__PROMPT__
Report every line from the material that contains the word "before".

__SUPPLIED DATA__
_ _ _ _ _
-- pv_equiv track=rewrite | github.com/Fillz/AOC-2024 | day15/part2.py | move_items
-- ===== SOURCE A (Python) =====
-- def move_items(map, x, y, dx, dy):
--   if map[y][x] == "#":
--     return (False, [])
--   if map[y][x] == ".":
--     return (True, [])
--   if dy != 0:
--     if map[y + dy][x + dx] == "[":
--       left_able_to_move, left_list_to_move = move_items(map, x, y + dy, dx, dy)
--       right_able_to_move, right_list_to_move = move_items(map, x + 1, y + dy, dx, dy)
--       able_to_move = left_able_to_move and right_able_to_move
--       list_to_move = left_list_to_move + right_list_to_move
--     elif map[y + dy][x + dx] == "]":
--       left_able_to_move, left_list_to_move = move_items(map, x - 1, y + dy, dx, dy)
--       right_able_to_move, right_list_to_move = move_items(map, x, y + dy, dx, dy)
--       able_to_move = left_able_to_move and right_able_to_move
--       list_to_move = left_list_to_move + right_list_to_move
--     else:
--       able_to_move, list_to_move = move_items(map, x, y + dy, dx, dy)
--   else:
--     able_to_move, list_to_move = move_items(map, x + dx, y + dy, dx, dy)
--   return (able_to_move, list_to_move + [(x, y)])
-- ===== SOURCE B (Python) =====
-- def move_items(map, x, y, dx, dy):
--   # Iterative version: explicit LIFO stack, emits cells in reverse post-order
--   # (node before its subtrees, right subtree before left) and reverses at the end.
--   able = True
--   moved = []
--   stack = [(x, y)]
--   while stack:
--     cx, cy = stack.pop()
--     c = map[cy][cx]
--     if c == "#":
--       able = False
--       continue
--     if c == ".":
--       continue
--     moved.append((cx, cy))
--     if dy != 0:
--       n = map[cy + dy][cx + dx]
--       if n == "[":
--         stack.append((cx, cy + dy))
--         stack.append((cx + 1, cy + dy))
--       elif n == "]":
--         stack.append((cx - 1, cy + dy))
--         stack.append((cx, cy + dy))
--       else:
--         stack.append((cx, cy + dy))
--     else:
--       stack.append((cx + dx, cy))
--   moved.reverse()
--   return (able, moved)
-- ===== Notes on version B (the rewrite author's own statement) =====
-- stated objective: alternative
-- what changed: Replaces the mutual recursion (post-order, left++right++[cell]) by an iterative explicit LIFO stack that emits each cell before its subtrees with the right subtree scheduled first and reverses the accumulator once at the end, AND-ing the '#'/'.' base booleans in a flag.
-- outside the precondition, e.g. on move_items(['@', '.'], 0, 0, 0, 1): A returns (True, [(0, 0)]), B returns (True, [(0, 0)]); on move_items(['@#'], 0, 0, 1, 0): A returns (False, [(0, 0)]), B returns (False, [(0, 0)])
import Mathlib
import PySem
_ _ _ _ _
__WRITTEN REPLY__
--   # (node before its subtrees, right subtree before left) and reverses at the end.
-- what changed: Replaces the mutual recursion (post-order, left++right++[cell]) by an iterative explicit LIFO stack that emits each cell before its subtrees with the right subtree scheduled first and reverses the accumulator once at the end, AND-ing the '#'/'.' base booleans in a flag.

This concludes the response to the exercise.